Department of Biology, University of Kentucky, Lexington, KY 40506, USA.
Mol Ecol. 2013 Jan;22(1):111-29. doi: 10.1111/mec.12049. Epub 2012 Oct 12.
Modern analytical methods for population genetics and phylogenetics are expected to provide more accurate results when data from multiple genome-wide loci are analysed. We present the results of an initial application of parallel tagged sequencing (PTS) on a next-generation platform to sequence thousands of barcoded PCR amplicons generated from 95 nuclear loci and 93 individuals sampled across the range of the tiger salamander (Ambystoma tigrinum) species complex. To manage the bioinformatic processing of this large data set (344 330 reads), we developed a pipeline that sorts PTS data by barcode and locus, identifies high-quality variable nucleotides and yields phased haplotype sequences for each individual at each locus. Our sequencing and bioinformatic strategy resulted in a genome-wide data set with relatively low levels of missing data and a wide range of nucleotide variation. structure analyses of these data in a genotypic format resulted in strongly supported assignments for the majority of individuals into nine geographically defined genetic clusters. Species tree analyses of the most variable loci using a multi-species coalescent model resulted in strong support for most branches in the species tree; however, analyses including more than 50 loci produced parameter sampling trends that indicated a lack of convergence on the posterior distribution. Overall, these results demonstrate the potential for amplicon-based PTS to rapidly generate large-scale data for population genetic and phylogenetic-based research.

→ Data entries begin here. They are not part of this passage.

-- pv_equiv track=rewrite | github.com/thanhtungit92/taphoaweb-vn | scripts/send_traffic_report.py | page_breakdown_lines
-- ===== SOURCE A (Python) =====
-- def page_breakdown_lines(rows: list[dict[str, object]]) -> list[str]:
--     if not rows:
--         return ["- Không có dữ liệu: 0 pageview / 0 visitor"]
--
--     grouped: dict[str, list[dict[str, object]]] = {}
--     for row in rows:
--         path = str(row.get("path", "/"))
--         grouped.setdefault(path, []).append(row)
--
--     sorted_items = sorted(
--         grouped.items(),
--         key=lambda item: (-len(item[1]), item[0])
--     )
--
--     lines: list[str] = []
--     for path, path_rows in sorted_items:
--         visitors = len({str(row.get("visitorId", "")) for row in path_rows if row.get("visitorId")})
--         lines.append(f"- {path}: {len(path_rows)} pageview / {visitors} visitor")
--
--     return lines
-- ===== SOURCE B (Python) =====
-- def page_breakdown_lines(rows: list[dict[str, object]]) -> list[str]:
--     if not rows:
--         return ["- Không có dữ liệu: 0 pageview / 0 visitor"]
--
--     counts: dict[str, int] = {}
--     visitors: dict[str, set] = {}
--     for row in rows:
--         path = str(row.get("path", "/"))
--         counts[path] = counts.get(path, 0) + 1
--         vid = row.get("visitorId")
--         if vid:
--             visitors.setdefault(path, set()).add(str(vid))
--
--     return [
--         f"- {path}: {counts[path]} pageview / {len(visitors.get(path, set()))} visitor"
--         for path in sorted(counts, key=lambda p: (-counts[p], p))
--     ]
-- ===== Notes on version B (the rewrite author's own statement) =====
-- stated objective: alternative
-- what changed: B aggregates in a single pass over rows, maintaining a pageview counter and a visitor-ID set per path, instead of A's grouping of full row lists followed by a per-group rescan (set comprehension) at formatting time; lines are then formatted directly from the stored count and set size.
import Mathlib
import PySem

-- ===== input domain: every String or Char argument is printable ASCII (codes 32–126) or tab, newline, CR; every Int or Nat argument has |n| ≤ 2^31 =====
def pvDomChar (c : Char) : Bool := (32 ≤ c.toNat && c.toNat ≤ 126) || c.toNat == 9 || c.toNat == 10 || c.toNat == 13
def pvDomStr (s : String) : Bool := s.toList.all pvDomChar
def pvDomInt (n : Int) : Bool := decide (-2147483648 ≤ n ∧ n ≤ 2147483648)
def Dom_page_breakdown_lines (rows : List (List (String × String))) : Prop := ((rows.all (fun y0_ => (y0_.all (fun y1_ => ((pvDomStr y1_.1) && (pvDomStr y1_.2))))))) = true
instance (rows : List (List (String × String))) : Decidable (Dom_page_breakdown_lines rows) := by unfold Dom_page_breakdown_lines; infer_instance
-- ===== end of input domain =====

-- B replaces A's group-then-rescan (retained per-path row lists + a per-group set comprehension at
-- formatting time) by a single-pass aggregation of a pageview counter and a visitor-ID set per path
-- (alternative decomposition, same asymptotic cost).


-- ===== PORT A =====
-- row.get(k, d) on a Python dict given as a pair list: build the dict (later duplicates overwrite), then look up.
def pvRowGetD (row : List (String × String)) (k d : String) : String :=
  (PySem.Dict.ofList row).getD k d

-- f"- {path}: {pv} pageview / {vis} visitor"
def pvLine (path : String) (pv vis : Int) : String :=
  "- " ++ path ++ ": " ++ PySem.Int.toStr pv ++ " pageview / " ++ PySem.Int.toStr vis ++ " visitor"

def page_breakdown_lines (rows : List (List (String × String))) : List String :=
  if rows = [] then ["- Không có dữ liệu: 0 pageview / 0 visitor"] else
  let grouped : PySem.Dict String (List (List (String × String))) :=
    rows.foldl (fun g row => g.modify (pvRowGetD row "path" "/") [] (fun l => l ++ [row])) PySem.Dict.empty
  let sortedItems := PySem.List.sorted2 grouped.items (fun it => -(it.2.length : Int)) (fun it => it.1)
  sortedItems.foldl (fun lines it =>
    let visitors := (PySem.Set.ofList ((it.2.filter (fun row => pvRowGetD row "visitorId" "" != "")).map
        (fun row => pvRowGetD row "visitorId" ""))).length
    lines ++ [pvLine it.1 (it.2.length : Int) (visitors : Int)]) []

-- ===== PORT B =====
def page_breakdown_lines_alt (rows : List (List (String × String))) : List String :=
  if rows = [] then ["- Không có dữ liệu: 0 pageview / 0 visitor"] else
  let st := rows.foldl
    (fun (st : PySem.Dict String Int × PySem.Dict String (PySem.Set String)) row =>
      let path := pvRowGetD row "path" "/"
      let counts := st.1.modify path 0 (fun n => n + 1)
      let vid := pvRowGetD row "visitorId" ""
      let vis := if vid ≠ "" then st.2.modify path [] (fun s => PySem.Set.add s vid) else st.2
      (counts, vis))
    (PySem.Dict.empty, PySem.Dict.empty)
  (PySem.List.sorted2 st.1.keys (fun p => -(st.1.getD p 0)) (fun p => p)).map
    (fun p => pvLine p (st.1.getD p 0) ((st.2.getD p []).length : Int))

-- ===== PRECONDITION & SPEC =====
def Spec_page_breakdown_lines (rows : List (List (String × String))) (out : List String) : Prop := out = page_breakdown_lines_alt rows
instance (rows : List (List (String × String))) (out : List String) : Decidable (Spec_page_breakdown_lines rows out) := by unfold Spec_page_breakdown_lines; infer_instance

-- ===== CLAIM (what is proved, stated in full; the proofs are below) =====
def Claim_equal_page_breakdown_lines : Prop := ∀ (rows : List (List (String × String))), Dom_page_breakdown_lines rows → Spec_page_breakdown_lines rows (page_breakdown_lines rows)

-- ===== LEMMAS AND PROOFS =====

-- proof-side abbreviations
def pvVid (row : List (String × String)) : String := pvRowGetD row "visitorId" ""
def pvVisSet (l : List (List (String × String))) : PySem.Set String :=
  PySem.Set.ofList ((l.filter (fun row => pvVid row != "")).map pvVid)

-- the joint loop invariant between A's grouping fold and B's aggregation fold
def pvInv (g : PySem.Dict String (List (List (String × String))))
    (c : PySem.Dict String Int) (v : PySem.Dict String (PySem.Set String)) : Prop :=
  c.keys = g.keys ∧ g.keys.Nodup ∧
  (∀ p, c.getD p 0 = ((g.getD p []).length : Int)) ∧
  (∀ p, v.getD p [] = pvVisSet (g.getD p []))

theorem pvInv_empty : pvInv PySem.Dict.empty PySem.Dict.empty PySem.Dict.empty := by
  refine ⟨rfl, by simp [PySem.Dict.keys_empty], ?_, ?_⟩ <;>
    intro p <;> simp [PySem.Dict.getD_empty, pvVisSet]

theorem pvInv_step (g : PySem.Dict String (List (List (String × String))))
    (c : PySem.Dict String Int) (v : PySem.Dict String (PySem.Set String))
    (row : List (String × String)) (h : pvInv g c v) :
    pvInv (g.modify (pvRowGetD row "path" "/") [] (fun l => l ++ [row]))
      (c.modify (pvRowGetD row "path" "/") 0 (fun n => n + 1))
      (if pvVid row ≠ "" then v.modify (pvRowGetD row "path" "/") [] (fun s => PySem.Set.add s (pvVid row)) else v) := by
  obtain ⟨hk, hnd, hc, hv⟩ := h
  set path := pvRowGetD row "path" "/" with hpath
  have hcont : c.contains path = g.contains path := by
    rw [PySem.Dict.contains_eq_decide_mem_keys, PySem.Dict.contains_eq_decide_mem_keys, hk]
  refine ⟨?_, ?_, ?_, ?_⟩
  · rw [PySem.Dict.keys_modify, PySem.Dict.keys_modify]
    by_cases hct : g.contains path = true
    · rw [PySem.Dict.keys_insert_of_contains _ _ hct, PySem.Dict.keys_insert_of_contains _ _ (hcont ▸ hct), hk]
    · have hcf : g.contains path = false := by simpa using hct
      rw [PySem.Dict.keys_insert_of_not_contains _ _ hcf,
          PySem.Dict.keys_insert_of_not_contains _ _ (by rw [hcont]; exact hcf), hk]
  · rw [PySem.Dict.keys_modify]
    by_cases hct : g.contains path = true
    · rw [PySem.Dict.keys_insert_of_contains _ _ hct]; exact hnd
    · have hcf : g.contains path = false := by simpa using hct
      rw [PySem.Dict.keys_insert_of_not_contains _ _ hcf]
      have : path ∉ g.keys := by
        rw [PySem.Dict.contains_eq_decide_mem_keys] at hcf; simpa using hcf
      refine List.Nodup.append hnd (by simp) ?_
      intro a ha hb
      exact this ((List.mem_singleton.mp hb) ▸ ha)
  · intro p
    rw [PySem.Dict.getD_modify, PySem.Dict.getD_modify]
    by_cases hp : p = path
    · subst hp; rw [if_pos rfl, if_pos rfl, hc]; simp [List.length_append]
    · rw [if_neg hp, if_neg hp, hc]
  · intro p
    by_cases hvid : pvVid row ≠ ""
    · rw [if_pos hvid]
      rw [PySem.Dict.getD_modify, PySem.Dict.getD_modify]
      by_cases hp : p = path
      · subst hp; rw [if_pos rfl, if_pos rfl]
        rw [hv path, pvVisSet, pvVisSet, List.filter_append, List.map_append]
        have : List.filter (fun row => pvVid row != "") [row] = [row] := by
          have hb : (pvVid row != "") = true := by simpa using hvid
          simp [List.filter, hb]
        rw [this, List.map_cons, List.map_nil, PySem.Set.ofList_append_singleton]
      · rw [if_neg hp, if_neg hp, hv p]
    · rw [if_neg hvid]
      rw [PySem.Dict.getD_modify]
      by_cases hp : p = path
      · subst hp; rw [if_pos rfl]
        rw [hv path, pvVisSet, pvVisSet, List.filter_append]
        have : List.filter (fun row => pvVid row != "") [row] = [] := by
          simp only [ne_eq, not_not] at hvid
          simp only [List.filter, hvid, bne_self_eq_false]
        simp [this]
      · rw [if_neg hp, hv p]

theorem pvInv_fold (rows : List (List (String × String)))
    (g : PySem.Dict String (List (List (String × String))))
    (c : PySem.Dict String Int) (v : PySem.Dict String (PySem.Set String)) (h : pvInv g c v) :
    pvInv (rows.foldl (fun g row => g.modify (pvRowGetD row "path" "/") [] (fun l => l ++ [row])) g)
      (rows.foldl (fun (st : PySem.Dict String Int × PySem.Dict String (PySem.Set String)) row =>
        let path := pvRowGetD row "path" "/"
        let counts := st.1.modify path 0 (fun n => n + 1)
        let vid := pvRowGetD row "visitorId" ""
        let vis := if vid ≠ "" then st.2.modify path [] (fun s => PySem.Set.add s vid) else st.2
        (counts, vis)) (c, v)).1
      (rows.foldl (fun (st : PySem.Dict String Int × PySem.Dict String (PySem.Set String)) row =>
        let path := pvRowGetD row "path" "/"
        let counts := st.1.modify path 0 (fun n => n + 1)
        let vid := pvRowGetD row "visitorId" ""
        let vis := if vid ≠ "" then st.2.modify path [] (fun s => PySem.Set.add s vid) else st.2
        (counts, vis)) (c, v)).2 := by
  induction rows generalizing g c v with
  | nil => exact h
  | cons row rows ih => exact ih _ _ _ (pvInv_step g c v row h)

-- mapping commutes with insertBy / the insertion-sort fold / sorted2
theorem pv_insertBy_map {α β : Type} (f : α → β) (before : β → β → Bool) (x : α) (l : List α) :
    PySem.List.insertBy before (f x) (l.map f) =
      (PySem.List.insertBy (fun a b => before (f a) (f b)) x l).map f := by
  induction l with
  | nil => rfl
  | cons y ys ih =>
      simp only [List.map_cons, PySem.List.insertBy]
      by_cases hb : before (f x) (f y) = true <;> simp [hb, ih]

theorem pv_foldl_insertBy_map {α β : Type} (f : α → β) (before : β → β → Bool) :
    ∀ (l : List α) (acc : List α),
      (l.map f).foldl (fun a x => PySem.List.insertBy before x a) (acc.map f) =
        (l.foldl (fun a x => PySem.List.insertBy (fun u v => before (f u) (f v)) x a) acc).map f := by
  intro l
  induction l with
  | nil => intro acc; rfl
  | cons x xs ih =>
      intro acc
      simp only [List.map_cons, List.foldl_cons]
      rw [pv_insertBy_map, ih]

theorem pv_sorted2_map {α β k₁ k₂ : Type} [LT k₁] [DecidableLT k₁] [LT k₂] [DecidableLT k₂]
    (f : α → β) (l : List α) (key1 : β → k₁) (key2 : β → k₂) :
    PySem.List.sorted2 (l.map f) key1 key2 false =
      (PySem.List.sorted2 l (fun a => key1 (f a)) (fun a => key2 (f a)) false).map f := by
  show (l.map f).foldl (fun a x => PySem.List.insertBy _ x a) ([].map f) = _
  rw [pv_foldl_insertBy_map]
  rfl

-- sorted2 only looks at the keys of members
theorem pv_insertBy_congr {α : Type} (P : α → Prop) (before before' : α → α → Bool)
    (hb : ∀ a b, P a → P b → before a b = before' a b) (x : α) (hx : P x) :
    ∀ (acc : List α), (∀ y ∈ acc, P y) → PySem.List.insertBy before x acc = PySem.List.insertBy before' x acc := by
  intro acc
  induction acc with
  | nil => intro _; rfl
  | cons y ys ih =>
      intro hacc
      simp only [PySem.List.insertBy]
      rw [hb x y hx (hacc y (by simp))]
      by_cases h : before' x y = true
      · simp [h]
      · simp only [h]
        rw [ih (fun z hz => hacc z (by simp [hz]))]

theorem pv_foldl_insertBy_congr {α : Type} (P : α → Prop) (before before' : α → α → Bool)
    (hb : ∀ a b, P a → P b → before a b = before' a b) :
    ∀ (l : List α) (acc : List α), (∀ x ∈ l, P x) → (∀ x ∈ acc, P x) →
      l.foldl (fun a x => PySem.List.insertBy before x a) acc =
        l.foldl (fun a x => PySem.List.insertBy before' x a) acc := by
  intro l
  induction l with
  | nil => intro acc _ _; rfl
  | cons x xs ih =>
      intro acc hl hacc
      simp only [List.foldl_cons]
      rw [pv_insertBy_congr P before before' hb x (hl x (by simp)) acc hacc]
      exact ih _ (fun z hz => hl z (by simp [hz]))
        (fun z hz => (PySem.List.mem_insertBy before' x z acc).mp hz |>.elim
          (fun h => h ▸ hl x (by simp)) (fun h => hacc z h))

theorem pv_sorted2_congr {α k₁ k₂ : Type} [LT k₁] [DecidableLT k₁] [LT k₂] [DecidableLT k₂]
    (l : List α) (key1 key1' : α → k₁) (key2 key2' : α → k₂)
    (h : ∀ x ∈ l, key1 x = key1' x ∧ key2 x = key2' x) :
    PySem.List.sorted2 l key1 key2 false = PySem.List.sorted2 l key1' key2' false := by
  show l.foldl _ [] = l.foldl _ []
  exact pv_foldl_insertBy_congr (fun x => x ∈ l) _ _
    (fun a b ha hbb => by
      simp only [Bool.false_eq_true, if_false]
      rw [(h a ha).1, (h a ha).2, (h b hbb).1, (h b hbb).2]) l [] (fun x hx => hx) (by simp)

-- the post-loop computations agree whenever the invariant holds
theorem pv_tail_eq (g : PySem.Dict String (List (List (String × String))))
    (c : PySem.Dict String Int) (v : PySem.Dict String (PySem.Set String)) (h : pvInv g c v) :
    ((PySem.List.sorted2 g.items (fun it => -(it.2.length : Int)) (fun it => it.1)).foldl
      (fun lines it => lines ++ [pvLine it.1 (it.2.length : Int)
        (((PySem.Set.ofList ((it.2.filter (fun row => pvRowGetD row "visitorId" "" != "")).map
            (fun row => pvRowGetD row "visitorId" ""))).length : Int))]) [])
    = (PySem.List.sorted2 c.keys (fun p => -(c.getD p 0)) (fun p => p)).map
        (fun p => pvLine p (c.getD p 0) ((v.getD p []).length : Int)) := by
  obtain ⟨hk, hnd, hc, hv⟩ := h
  have hmem : ∀ it ∈ g.items, c.getD it.1 0 = (it.2.length : Int) ∧ v.getD it.1 [] = pvVisSet it.2 := by
    intro it hit
    obtain ⟨p, l⟩ := it
    have hgd : g.getD p [] = l := PySem.Dict.getD_of_mem_items g hit hnd []
    exact ⟨by rw [hc p, hgd], by rw [hv p, hgd]⟩
  rw [PySem.List.foldl_append_singleton_eq_map, List.nil_append]
  have hkeys : c.keys = g.items.map (fun it => it.1) := hk
  rw [hkeys]
  rw [pv_sorted2_map (fun it : String × List (List (String × String)) => it.1) g.items
    (fun p => -(c.getD p 0)) (fun p => p)]
  rw [pv_sorted2_congr g.items (fun it => -(c.getD it.1 0)) (fun it => -(it.2.length : Int))
    (fun it => it.1) (fun it => it.1) (fun it hit => ⟨by simp only [(hmem it hit).1], rfl⟩)]
  rw [List.map_map]
  apply List.map_congr_left
  intro it hit
  have hit' : it ∈ g.items := (PySem.List.sorted2_perm _ _ _ _).mem_iff.mp hit
  obtain ⟨h1, h2⟩ := hmem it hit'
  simp only [Function.comp]
  rw [h1, h2]
  rfl

-- ===== VERDICT (by name: the statement is the Claim_ definition above) =====
theorem page_breakdown_lines_spec : Claim_equal_page_breakdown_lines := by
  intro rows _
  show page_breakdown_lines rows = page_breakdown_lines_alt rows
  by_cases hrows : rows = []
  · subst hrows; rfl
  · have inv := pvInv_fold rows PySem.Dict.empty PySem.Dict.empty PySem.Dict.empty pvInv_empty
    unfold page_breakdown_lines page_breakdown_lines_alt
    rw [if_neg hrows, if_neg hrows]
    exact pv_tail_eq _ _ _ inv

现代群体遗传学和系统发生学的分析方法,当分析多个全基因组位点的数据时,预计会提供更准确的结果。我们展示了在下一代平台上进行平行标记测序 (PTS) 的初步应用结果,该方法对来自老虎蝾螈(Ambystoma tigrinum)种复合体的 95 个核基因座和 93 个个体的数千个条形码 PCR 扩增子进行测序。为了管理这个大型数据集(344330 个读数)的生物信息处理,我们开发了一个流水线,通过条形码和基因座对 PTS 数据进行排序,识别高质量的可变核苷酸,并为每个个体的每个基因座生成相分的单倍型序列。我们的测序和生物信息学策略产生了一个具有相对较低缺失数据水平和广泛核苷酸变异的全基因组数据集。在基因型格式下对这些数据进行结构分析,结果强烈支持将大多数个体分配到九个地理定义的遗传群中。使用多物种合并模型对最具变异性的基因座进行物种树分析,结果强烈支持物种树中的大多数分支;然而,包括 50 多个基因座的分析产生了参数抽样趋势,表明在后验分布上缺乏收敛性。总的来说,这些结果表明,基于扩增子的 PTS 有潜力快速生成用于群体遗传学和基于系统发生的研究的大规模数据。